Manual upgrade (only from 2.0.0-M06, and after you've backed up):
  1. Cleanly shut down on the old version on Neo4j 2.0.0-M06
    $ bin/neo4j stop
  2. Navigate to the database directory
    $ cd data/graph.db
  3. Delete the label scan store (this is the critical part that has a new format). It will be recreated on startup.
    $ rm -rf schema/label
  4. Start with the new version of Neo4j 2.0.0-RC1
    $ bin/neo4j start


Of course, as always you can safely upgrade between GA versions like 1.9.5 and the coming 2.0.0.

Breaking changes
While this release is feature complete, there are some breaking changes since milestone 6.

Breaking changes include:
  • textual status codes, which alter the error response from the transactional endpoint
  • clean-up of deprecated APIs
  • removal of reference node (use labels instead)

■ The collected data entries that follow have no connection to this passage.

-- pv_equiv track=rewrite | github.com/nat-bishop/cosmos-houdini-pipeline | cosmos_workflow/ui/tabs/runs_handlers.py | _calculate_runs_statistics
-- ===== SOURCE A (Python) =====
-- def _calculate_runs_statistics(runs: list, total_count: int) -> str:
--     """Calculate statistics for runs display.
--
--     Args:
--         runs: List of displayed runs
--         total_count: Total count before limiting
--
--     Returns:
--         Formatted statistics string
--     """
--     completed_count = sum(1 for r in runs if r.get("status") == "completed")
--     running_count = sum(1 for r in runs if r.get("status") == "running")
--     failed_count = sum(1 for r in runs if r.get("status") == "failed")
--
--     stats = f"""
--     **Total Matching:** {total_count} (showing {len(runs)})
--     **Completed:** {completed_count}
--     **Running:** {running_count}
--     **Failed:** {failed_count}
--     """
--
--     return stats
-- ===== SOURCE B (Python) =====
-- def _calculate_runs_statistics(runs: list, total_count: int) -> str:
--     """Single-pass tally of statuses instead of three generator scans."""
--     completed_count = running_count = failed_count = 0
--     for r in runs:
--         status = r.get("status")
--         if status == "completed":
--             completed_count += 1
--         elif status == "running":
--             running_count += 1
--         elif status == "failed":
--             failed_count += 1
--
--     stats = f"""
--     **Total Matching:** {total_count} (showing {len(runs)})
--     **Completed:** {completed_count}
--     **Running:** {running_count}
--     **Failed:** {failed_count}
--     """
--
--     return stats
-- ===== Notes on version B (the rewrite author's own statement) =====
-- stated objective: simpler
-- what changed: Replaces three separate generator-sum scans over runs with one single-pass if/elif tally of the three status counters; the f-string is unchanged.
import Mathlib
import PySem

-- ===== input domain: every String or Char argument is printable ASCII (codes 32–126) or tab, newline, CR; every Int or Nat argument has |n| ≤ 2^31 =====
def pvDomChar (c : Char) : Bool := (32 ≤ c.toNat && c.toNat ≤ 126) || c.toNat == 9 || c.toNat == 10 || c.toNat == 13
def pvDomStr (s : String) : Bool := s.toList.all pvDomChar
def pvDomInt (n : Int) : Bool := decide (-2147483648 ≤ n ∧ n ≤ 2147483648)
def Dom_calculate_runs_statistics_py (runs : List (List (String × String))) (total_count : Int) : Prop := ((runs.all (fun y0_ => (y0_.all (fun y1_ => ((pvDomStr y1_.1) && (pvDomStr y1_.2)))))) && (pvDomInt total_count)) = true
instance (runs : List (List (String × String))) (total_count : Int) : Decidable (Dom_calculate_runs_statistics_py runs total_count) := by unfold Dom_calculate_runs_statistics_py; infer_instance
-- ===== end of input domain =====

-- ===== PORT A =====
-- A: three separate generator-sum passes over runs (countA = one sum(1 for r in runs if r.get("status") == s) pass), then the f-string.
def countA (runs : List (List (String × String))) (s : String) : Int :=
  runs.foldl (fun acc r => if (PySem.Dict.mk r).get? "status" == some s then acc + 1 else acc) 0

def calculate_runs_statistics_py (runs : List (List (String × String))) (total_count : Int) : String :=
  let completed_count : Int := countA runs "completed"
  let running_count : Int := countA runs "running"
  let failed_count : Int := countA runs "failed"
  "\n    **Total Matching:** " ++ PySem.Int.toStr total_count ++ " (showing " ++ PySem.Int.toStr (runs.length : Int)
    ++ ")\n    **Completed:** " ++ PySem.Int.toStr completed_count
    ++ "\n    **Running:** " ++ PySem.Int.toStr running_count
    ++ "\n    **Failed:** " ++ PySem.Int.toStr failed_count ++ "\n    "

-- ===== PORT B =====
-- B: one single-pass if/elif tally of the three counters; identical format string.
def pvTallyB : List (List (String × String)) → (Int × Int × Int) → (Int × Int × Int)
  | [], s => s
  | r :: rest, (c, ru, f) =>
    let status := (PySem.Dict.mk r).get? "status"
    if status == some "completed" then pvTallyB rest (c + 1, ru, f)
    else if status == some "running" then pvTallyB rest (c, ru + 1, f)
    else if status == some "failed" then pvTallyB rest (c, ru, f + 1)
    else pvTallyB rest (c, ru, f)

def calculate_runs_statistics_py_alt (runs : List (List (String × String))) (total_count : Int) : String :=
  let counts := pvTallyB runs (0, 0, 0)
  "\n    **Total Matching:** " ++ PySem.Int.toStr total_count ++ " (showing " ++ PySem.Int.toStr (runs.length : Int)
    ++ ")\n    **Completed:** " ++ PySem.Int.toStr counts.1
    ++ "\n    **Running:** " ++ PySem.Int.toStr counts.2.1
    ++ "\n    **Failed:** " ++ PySem.Int.toStr counts.2.2 ++ "\n    "

-- ===== PRECONDITION & SPEC =====
def Spec_calculate_runs_statistics_py (runs : List (List (String × String))) (total_count : Int) (out : String) : Prop := out = calculate_runs_statistics_py_alt runs total_count
instance (runs : List (List (String × String))) (total_count : Int) (out : String) : Decidable (Spec_calculate_runs_statistics_py runs total_count out) := by unfold Spec_calculate_runs_statistics_py; infer_instance

-- ===== CLAIM (what is proved, stated in full; the proofs are below) =====
def Claim_equal_calculate_runs_statistics_py : Prop := ∀ (runs : List (List (String × String))) (total_count : Int), Dom_calculate_runs_statistics_py runs total_count → Spec_calculate_runs_statistics_py runs total_count (calculate_runs_statistics_py runs total_count)

-- ===== LEMMAS AND PROOFS =====

lemma foldl_count_shift (rest : List (List (String × String))) (p : List (String × String) → Bool) (a : Int) :
    rest.foldl (fun acc r => if p r then acc + 1 else acc) a =
      a + rest.foldl (fun acc r => if p r then acc + 1 else acc) 0 := by
  induction rest generalizing a with
  | nil => simp
  | cons r rest ih =>
    simp only [List.foldl_cons]
    by_cases h : p r = true
    · simp only [h, if_true]; rw [ih (a + 1), ih (0 + 1)]; ring
    · simp only [h, if_false]; exact ih a

lemma countA_cons (r : List (String × String)) (rest : List (List (String × String))) (s : String) :
    countA (r :: rest) s =
      (if (PySem.Dict.mk r).get? "status" == some s then 1 else 0) + countA rest s := by
  unfold countA
  simp only [List.foldl_cons]
  by_cases h : ((PySem.Dict.mk r).get? "status" == some s) = true
  · simp only [h, if_true]
    exact foldl_count_shift rest (fun r => (PySem.Dict.mk r).get? "status" == some s) 1
  · simp only [h, if_false]
    simp

lemma pvTallyB_acc (runs : List (List (String × String))) (c ru f : Int) :
    pvTallyB runs (c, ru, f) =
      (c + countA runs "completed", ru + countA runs "running", f + countA runs "failed") := by
  induction runs generalizing c ru f with
  | nil => simp [pvTallyB, countA]
  | cons r rest ih =>
    simp only [pvTallyB, countA_cons]
    by_cases h1 : ((PySem.Dict.mk r).get? "status" == some "completed") = true
    · have h2 : ((PySem.Dict.mk r).get? "status" == some "running") = false := by
        cases hg : (PySem.Dict.mk r).get? "status" <;> simp_all
      have h3 : ((PySem.Dict.mk r).get? "status" == some "failed") = false := by
        cases hg : (PySem.Dict.mk r).get? "status" <;> simp_all
      simp only [h1, h2, h3, if_true, Bool.false_eq_true, if_false, ih]
      refine Prod.ext ?_ (Prod.ext ?_ ?_) <;> simp <;> ring
    · by_cases h2 : ((PySem.Dict.mk r).get? "status" == some "running") = true
      · have h3 : ((PySem.Dict.mk r).get? "status" == some "failed") = false := by
          cases hg : (PySem.Dict.mk r).get? "status" <;> simp_all
        simp only [h1, h2, h3, if_true, Bool.false_eq_true, if_false, Bool.not_eq_true] at *
        simp only [h1, Bool.false_eq_true, if_false, h2, if_true, h3, ih]
        refine Prod.ext ?_ (Prod.ext ?_ ?_) <;> simp <;> ring
      · by_cases h3 : ((PySem.Dict.mk r).get? "status" == some "failed") = true
        · simp only [Bool.not_eq_true] at h1 h2
          simp only [h1, h2, Bool.false_eq_true, if_false, h3, if_true, ih]
          refine Prod.ext ?_ (Prod.ext ?_ ?_) <;> simp <;> ring
        · simp only [Bool.not_eq_true] at h1 h2 h3
          simp only [h1, h2, h3, Bool.false_eq_true, if_false, ih]
          refine Prod.ext ?_ (Prod.ext ?_ ?_) <;> simp

-- ===== VERDICT (by name: the statement is the Claim_ definition above) =====
theorem calculate_runs_statistics_py_spec : Claim_equal_calculate_runs_statistics_py := by
  intro runs total_count _
  unfold Spec_calculate_runs_statistics_py calculate_runs_statistics_py calculate_runs_statistics_py_alt
  rw [pvTallyB_acc]
  simp
-- pv_equiv track=rewrite | github.com/carloterzaghi/Discord_Bot_Kurami | artefatos_genshin/atq_artefato.py | atq_artefato
-- ===== SOURCE A (Python) =====
-- def atq_artefato(nome):
--     if nome == "Vazio":
--         return ""
--     atq = ''
--     pegar = 'nao'
--     for i in nome:
--         if i == "K":
--             pegar = 'sim'
--         elif i.isnumeric() == False:
--             pegar = 'nao'
--         elif pegar == 'sim':
--             atq = atq + i
--     if atq == '':
--         atq = '0'
--     return atq
-- ===== SOURCE B (Python) =====
-- def atq_artefato(nome):
--     if nome == "Vazio":
--         return ""
--     parts = []
--     for k in range(len(nome)):
--         if nome[k] == "K":
--             run = []
--             j = k + 1
--             while j < len(nome) and nome[j].isnumeric():
--                 run.append(nome[j])
--                 j += 1
--             parts.append("".join(run))
--     atq = "".join(parts)
--     return atq if atq else "0"
-- ===== Notes on version B (the rewrite author's own statement) =====
-- stated objective: alternative
-- what changed: Replaces A's single-pass flag state machine by an outer loop over the positions of the marker letter with an inner forward scan collecting the digit run after each occurrence, concatenated in order.
import Mathlib
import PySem

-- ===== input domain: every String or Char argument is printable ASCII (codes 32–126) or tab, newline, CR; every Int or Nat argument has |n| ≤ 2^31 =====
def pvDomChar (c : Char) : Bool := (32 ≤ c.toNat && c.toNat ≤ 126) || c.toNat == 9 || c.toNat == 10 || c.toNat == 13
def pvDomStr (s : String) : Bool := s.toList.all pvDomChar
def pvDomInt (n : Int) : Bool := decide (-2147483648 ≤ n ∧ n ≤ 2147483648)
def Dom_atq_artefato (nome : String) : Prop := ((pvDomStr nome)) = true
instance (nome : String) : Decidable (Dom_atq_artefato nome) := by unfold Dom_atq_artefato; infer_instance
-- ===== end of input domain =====

-- B replaces A's flag state machine by an outer scan over marker-letter positions with an
-- inner digit-run scan (alternative decomposition, same cost).
-- Python's .isnumeric() is ported as PySem.Chars.isdigit — exact on the ASCII domain Dom.

-- ===== PORT A =====
-- state: (atq as List Char, pegar as the Python string "sim"/"nao")
def atqStep (st : List Char × String) (i : Char) : List Char × String :=
  if i = 'K' then (st.1, "sim")
  else if PySem.Chars.isdigit i = false then (st.1, "nao")
  else if st.2 = "sim" then (st.1 ++ [i], st.2)
  else st

def atq_artefato (nome : String) : String :=
  if nome = "Vazio" then ""
  else
    let res := nome.toList.foldl atqStep ([], "nao")
    let atq := res.1
    if atq = [] then "0" else String.ofList atq

-- ===== PORT B =====
-- per position: if the char is 'K', collect the digit run of the following chars
def collectRuns : List Char → List Char
  | [] => []
  | c :: rest => (if c = 'K' then rest.takeWhile PySem.Chars.isdigit else []) ++ collectRuns rest

def atq_artefato_alt (nome : String) : String :=
  if nome = "Vazio" then ""
  else
    let atq := collectRuns nome.toList
    if atq = [] then "0" else String.ofList atq

-- ===== PRECONDITION & SPEC =====
def Spec_atq_artefato (nome : String) (out : String) : Prop := out = atq_artefato_alt nome
instance (nome : String) (out : String) : Decidable (Spec_atq_artefato nome out) := by unfold Spec_atq_artefato; infer_instance

-- ===== CLAIM (what is proved, stated in full; the proofs are below) =====
def Claim_equal_atq_artefato : Prop := ∀ (nome : String), Dom_atq_artefato nome → Spec_atq_artefato nome (atq_artefato nome)

-- ===== LEMMAS AND PROOFS =====

lemma atq_loop_eq (l : List Char) :
    (∀ atq, (l.foldl atqStep (atq, "sim")).1
        = atq ++ l.takeWhile PySem.Chars.isdigit ++ collectRuns l) ∧
    (∀ atq (p : String), p ≠ "sim" → (l.foldl atqStep (atq, p)).1 = atq ++ collectRuns l) := by
  induction l with
  | nil => simp [collectRuns]
  | cons c rest ih =>
    constructor
    · intro atq
      by_cases hK : c = 'K'
      · subst hK
        have hd : PySem.Chars.isdigit 'K' = false := by decide
        simp [List.foldl_cons, atqStep, hd, collectRuns, ih.1 atq]
      · by_cases hd : PySem.Chars.isdigit c = true
        · simp [List.foldl_cons, atqStep, hK, hd, collectRuns, List.takeWhile_cons, ih.1 (atq ++ [c])]
        · simp only [Bool.not_eq_true] at hd
          simp [List.foldl_cons, atqStep, hK, hd, collectRuns,
            ih.2 atq "nao" (by decide)]
    · intro atq p hp
      by_cases hK : c = 'K'
      · subst hK
        simp [List.foldl_cons, atqStep, collectRuns, ih.1 atq]
      · by_cases hd : PySem.Chars.isdigit c = true
        · simp [List.foldl_cons, atqStep, hK, hd, hp, collectRuns, ih.2 atq p hp]
        · simp only [Bool.not_eq_true] at hd
          simp [List.foldl_cons, atqStep, hK, hd, collectRuns, ih.2 atq "nao" (by decide)]

-- ===== VERDICT (by name: the statement is the Claim_ definition above) =====
theorem atq_artefato_spec : Claim_equal_atq_artefato := by
  intro nome _
  unfold Spec_atq_artefato atq_artefato atq_artefato_alt
  by_cases h : nome = "Vazio"
  · simp [h]
  · simp [h, (atq_loop_eq nome.toList).2 [] "nao" (by decide)]
-- pv_equiv track=rewrite | github.com/ashwon13/Gridworld | RLDP.py | parseRwd
-- ===== SOURCE A (Python) =====
-- def parseRwd(BRTOptions,graph):
--     rwd=["R" in i for i in BRTOptions]
--     if True in rwd:
--         vtxRwd=0
--         for option in BRTOptions:
--             if "R" in option:
--                 if option[1:]!="":
--                     vtxRwd=int(option[1:])
--                 else:
--                     vtxRwd=graph["rwd"]
--         return vtxRwd
--     else:
--         return None
-- ===== SOURCE B (Python) =====
-- def parseRwd(BRTOptions, graph):
--     for option in reversed(BRTOptions):
--         if "R" in option:
--             suffix = option[1:]
--             return int(suffix) if suffix != "" else graph["rwd"]
--     return None
-- ===== Notes on version B (the rewrite author's own statement) =====
-- stated objective: simpler
-- what changed: B replaces A's existence pre-scan plus full forward last-wins accumulation loop with a reverse scan that early-returns at the first (i.e. last) option containing 'R', never touching the other options.
import Mathlib
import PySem

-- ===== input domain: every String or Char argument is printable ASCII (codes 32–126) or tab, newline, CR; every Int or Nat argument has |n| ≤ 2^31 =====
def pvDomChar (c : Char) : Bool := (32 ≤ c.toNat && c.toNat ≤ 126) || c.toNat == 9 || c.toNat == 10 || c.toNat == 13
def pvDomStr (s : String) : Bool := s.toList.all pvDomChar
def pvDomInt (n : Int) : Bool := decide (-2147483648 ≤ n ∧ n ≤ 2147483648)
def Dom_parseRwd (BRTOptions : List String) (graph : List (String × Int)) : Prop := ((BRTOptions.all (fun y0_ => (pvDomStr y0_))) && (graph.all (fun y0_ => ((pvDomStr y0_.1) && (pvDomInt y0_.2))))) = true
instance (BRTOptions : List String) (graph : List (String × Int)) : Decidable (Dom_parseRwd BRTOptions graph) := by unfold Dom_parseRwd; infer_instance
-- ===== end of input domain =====

-- ===== PORT A =====
-- header: B scans the options in reverse and early-returns at the first (= last) 'R' option (simpler); return value proved equal wherever A returns.
def parseRwd (BRTOptions : List String) (graph : List (String × Int)) : Option Int :=
  let rwd := BRTOptions.map (fun i => PySem.Str.isIn "R" i)
  if rwd.contains true then
    BRTOptions.foldl (fun vtxRwd option =>
      match vtxRwd with
      | none => none   -- a prior step raised; unreachable under Pre_
      | some _ =>
        if PySem.Str.isIn "R" option then
          if PySem.Str.slice option (some 1) none ≠ "" then
            PySem.Int.ofStr? (PySem.Str.slice option (some 1) none)
          else (PySem.Dict.ofList graph).get? "rwd"
        else vtxRwd) (some (0 : Int))
  else none

-- ===== PORT B =====
-- B's loop over reversed(BRTOptions) with early return, as structural recursion on the reversed list
def parseRwdRevLoop (graph : List (String × Int)) : List String → Option Int
  | [] => none
  | option :: rest =>
    if PySem.Str.isIn "R" option then
      if PySem.Str.slice option (some 1) none ≠ "" then
        PySem.Int.ofStr? (PySem.Str.slice option (some 1) none)
      else (PySem.Dict.ofList graph).get? "rwd"
    else parseRwdRevLoop graph rest

def parseRwd_alt (BRTOptions : List String) (graph : List (String × Int)) : Option Int :=
  parseRwdRevLoop graph BRTOptions.reverse

-- ===== PRECONDITION & SPEC =====
-- Pre_ excludes exactly the inputs where Python A raises: an option containing "R" whose suffix
-- option[1:] is non-empty but not int-parsable (ValueError), or is empty with no "rwd" key (KeyError).
def Pre_parseRwd (BRTOptions : List String) (graph : List (String × Int)) : Prop :=
  ∀ option ∈ BRTOptions, PySem.Str.isIn "R" option = true →
    (if PySem.Str.slice option (some 1) none ≠ "" then
      (PySem.Int.ofStr? (PySem.Str.slice option (some 1) none)).isSome = true
     else ((PySem.Dict.ofList graph).get? "rwd").isSome = true)
instance (BRTOptions : List String) (graph : List (String × Int)) : Decidable (Pre_parseRwd BRTOptions graph) := by unfold Pre_parseRwd; infer_instance
def pvWitness_parseRwd : List String × (List (String × Int)) := (["R5", "x", "R"], [("rwd", 3)])

def Spec_parseRwd (BRTOptions : List String) (graph : List (String × Int)) (out : Option Int) : Prop := out = parseRwd_alt BRTOptions graph
instance (BRTOptions : List String) (graph : List (String × Int)) (out : Option Int) : Decidable (Spec_parseRwd BRTOptions graph out) := by unfold Spec_parseRwd; infer_instance

-- ===== CLAIM (what is proved, stated in full; the proofs are below) =====
def Claim_equal_parseRwd : Prop := ∀ (BRTOptions : List String) (graph : List (String × Int)), Dom_parseRwd BRTOptions graph → Pre_parseRwd BRTOptions graph → Spec_parseRwd BRTOptions graph (parseRwd BRTOptions graph)

-- ===== LEMMAS AND PROOFS =====

-- the per-option value both programs compute on an R-option
def pvStep (graph : List (String × Int)) (option : String) : Option Int :=
  if PySem.Str.slice option (some 1) none ≠ "" then
    PySem.Int.ofStr? (PySem.Str.slice option (some 1) none)
  else (PySem.Dict.ofList graph).get? "rwd"

def pvFoldA (graph : List (String × Int)) (l : List String) (acc : Option Int) : Option Int :=
  l.foldl (fun vtxRwd option =>
    match vtxRwd with
    | none => none
    | some _ => if PySem.Str.isIn "R" option then pvStep graph option else vtxRwd) acc

theorem pvStep_isSome {graph : List (String × Int)} {o : String}
    (h : if PySem.Str.slice o (some 1) none ≠ "" then
      (PySem.Int.ofStr? (PySem.Str.slice o (some 1) none)).isSome = true
     else ((PySem.Dict.ofList graph).get? "rwd").isSome = true) :
    (pvStep graph o).isSome = true := by
  unfold pvStep
  split_ifs with hs
  · simpa [hs] using h
  · simpa [hs] using h

theorem pvRevLoop_step (graph : List (String × Int)) (o : String) (t : List String) :
    parseRwdRevLoop graph (o :: t) =
      if PySem.Str.isIn "R" o = true then pvStep graph o else parseRwdRevLoop graph t := rfl

theorem pvFoldA_append (graph : List (String × Int)) (l : List String) (o : String) (acc : Option Int) :
    pvFoldA graph (l ++ [o]) acc =
      match pvFoldA graph l acc with
      | none => none
      | some a => if PySem.Str.isIn "R" o = true then pvStep graph o else some a := by
  show List.foldl _ acc (l ++ [o]) = _
  rw [List.foldl_append]
  show (match pvFoldA graph l acc with
    | none => none
    | some _ => if PySem.Str.isIn "R" o = true then pvStep graph o else pvFoldA graph l acc) = _
  cases h : pvFoldA graph l acc with
  | none => rfl
  | some a => rfl

-- main invariant: under Pre_, A's fold from any some-accumulator is B's reverse-scan answer when it found one, else the accumulator
theorem pvFoldA_eq_rev (graph : List (String × Int)) (l : List String)
    (hp : ∀ o ∈ l, PySem.Str.isIn "R" o = true →
      (if PySem.Str.slice o (some 1) none ≠ "" then
        (PySem.Int.ofStr? (PySem.Str.slice o (some 1) none)).isSome = true
       else ((PySem.Dict.ofList graph).get? "rwd").isSome = true)) :
    ∀ a : Int, pvFoldA graph l (some a) =
      match parseRwdRevLoop graph l.reverse with
      | none => some a
      | some v => some v := by
  induction l using List.reverseRecOn with
  | nil => intro a; rfl
  | append_singleton t o ih =>
    intro a
    have hp' : ∀ x ∈ t, _ := fun x hx => hp x (by simp [hx])
    rw [pvFoldA_append, ih hp', List.reverse_append]
    simp only [List.reverse_singleton, List.singleton_append, pvRevLoop_step]
    by_cases hR : PySem.Str.isIn "R" o = true
    · have hs := pvStep_isSome (hp o (by simp) hR)
      obtain ⟨k, hk⟩ := Option.isSome_iff_exists.mp hs
      have hR' : PySem.Chars.isIn ['R'] o.toList = true := hR
      rw [hk]
      cases parseRwdRevLoop graph t.reverse <;> simp [hR']
    · have hR' : ¬ PySem.Chars.isIn ['R'] o.toList = true := hR
      cases parseRwdRevLoop graph t.reverse <;> simp [hR']

theorem pvRevLoop_none_of_no_R (graph : List (String × Int)) (l : List String)
    (h : ∀ o ∈ l, ¬ PySem.Str.isIn "R" o = true) : parseRwdRevLoop graph l = none := by
  induction l with
  | nil => rfl
  | cons o t ih =>
    rw [pvRevLoop_step, if_neg (h o (by simp))]
    exact ih (fun x hx => h x (by simp [hx]))

theorem pvRevLoop_isSome (graph : List (String × Int)) (l : List String)
    (hp : ∀ o ∈ l, PySem.Str.isIn "R" o = true →
      (if PySem.Str.slice o (some 1) none ≠ "" then
        (PySem.Int.ofStr? (PySem.Str.slice o (some 1) none)).isSome = true
       else ((PySem.Dict.ofList graph).get? "rwd").isSome = true))
    (hR : ∃ o ∈ l, PySem.Str.isIn "R" o = true) :
    (parseRwdRevLoop graph l).isSome = true := by
  induction l with
  | nil => simp at hR
  | cons x t ih =>
    rw [pvRevLoop_step]
    by_cases hx : PySem.Str.isIn "R" x = true
    · rw [if_pos hx]
      exact pvStep_isSome (hp x (by simp) hx)
    · rw [if_neg hx]
      obtain ⟨o, ho, hoR⟩ := hR
      rcases List.mem_cons.mp ho with h | h
      · subst h; exact absurd hoR hx
      · exact ih (fun y hy => hp y (by simp [hy])) ⟨o, h, hoR⟩

-- ===== VERDICT (by name: the statement is the Claim_ definition above) =====
theorem parseRwd_spec : Claim_equal_parseRwd := by
  intro BRTOptions graph _ hpre
  unfold Spec_parseRwd parseRwd_alt
  show (if (BRTOptions.map (fun i => PySem.Str.isIn "R" i)).contains true = true
      then pvFoldA graph BRTOptions (some 0) else none)
      = parseRwdRevLoop graph BRTOptions.reverse
  by_cases hR : ∃ o ∈ BRTOptions, PySem.Str.isIn "R" o = true
  · have hguard : (BRTOptions.map (fun i => PySem.Str.isIn "R" i)).contains true = true := by
      obtain ⟨o, ho, hoR⟩ := hR
      exact List.contains_iff_mem.mpr (List.mem_map.mpr ⟨o, ho, hoR⟩)
    have hrp : ∀ o ∈ BRTOptions.reverse, PySem.Str.isIn "R" o = true → _ :=
      fun o ho => hpre o (by simpa using ho)
    have hs := pvRevLoop_isSome graph BRTOptions.reverse hrp
      (by obtain ⟨o, ho, hoR⟩ := hR; exact ⟨o, by simpa using ho, hoR⟩)
    obtain ⟨v, hv⟩ := Option.isSome_iff_exists.mp hs
    rw [if_pos hguard, pvFoldA_eq_rev graph BRTOptions hpre 0, hv]
  · have hguard : ¬ (BRTOptions.map (fun i => PySem.Str.isIn "R" i)).contains true = true := by
      intro hc
      obtain ⟨o, ho, hoR⟩ := List.mem_map.mp (List.contains_iff_mem.mp hc)
      exact hR ⟨o, ho, hoR⟩
    rw [if_neg hguard, pvRevLoop_none_of_no_R graph BRTOptions.reverse
      (fun o ho h => hR ⟨o, by simpa using ho, h⟩)]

For all the details, please refer to the 2.0.0.RC1 changelogs.

Next steps

Now that the Release Candidate is ready, we’d love for you to try it out. Between now and the GA release, we will only be including bug fixes. Give us feedback about any issues you might encounter, reporting problems on our google group and asking questions on Stack Overflow.

Andreas, on behalf of Team Neo


wouter said...

Is it now possible to automatically upgrade a 1.9 database to a 2.0 databaase?

Jan Van den bosch said...

Was it really necessary to downright disallow the "old" optional match?

That's a lot of queries that I have to update now.

Falmarri said...

Is this tagged in git? I don't see the tag.

Falmarri said...

Nevermind, I'm just stupid

Chris Leishman said...

Hi Jan!

It was necessary for the new 2.0 syntax, as the old ? operator relied on the presence of the START clause to determine which end of the pattern was optional. Without having a START clause, we can't work that out anymore.

However, you can always prefix your queries with 'CYPHER 1.9 ', and you'll be able to continue using the same queries as before whilst using Neo4j 2.0. Of course, you won't get any of the benefits of the newer syntax, and some underlying performance improvements, but you will then be able to update your queries over time.

Thanks for playing with Neo4j!

Paul T. said...

Ooooh, nice! I like MATCH with properties :)

Tom Zeppenfeldt said...

he devil is in the detail ..

when doing exactly as described in the manual 2.0.0 M06 to 2.0.0 RC1 upgrade, things go wrong, because

$ rm -rf schema/label

should be followed by

$ cd ../..

Tom Zeppenfeldt said...

Cool , even this works

match (a)-[r:hasParent* {hierarchy:"SomeHierarchy"}]-> (b) return,

Anonymous said...

The shortestPath function is only returning 16 nodes at a time, no matter where in the graph I start. Is this a bug?

Here is the query:

START s=node(0), n=node(*)
MATCH p=shortestPath((s)-[*]->(n:label))
RETURN length(p), id(n),
ORDER BY length(p) asc

NeoMD said...

Regarding shortestPath it seems that it only returns paths of length up to 15.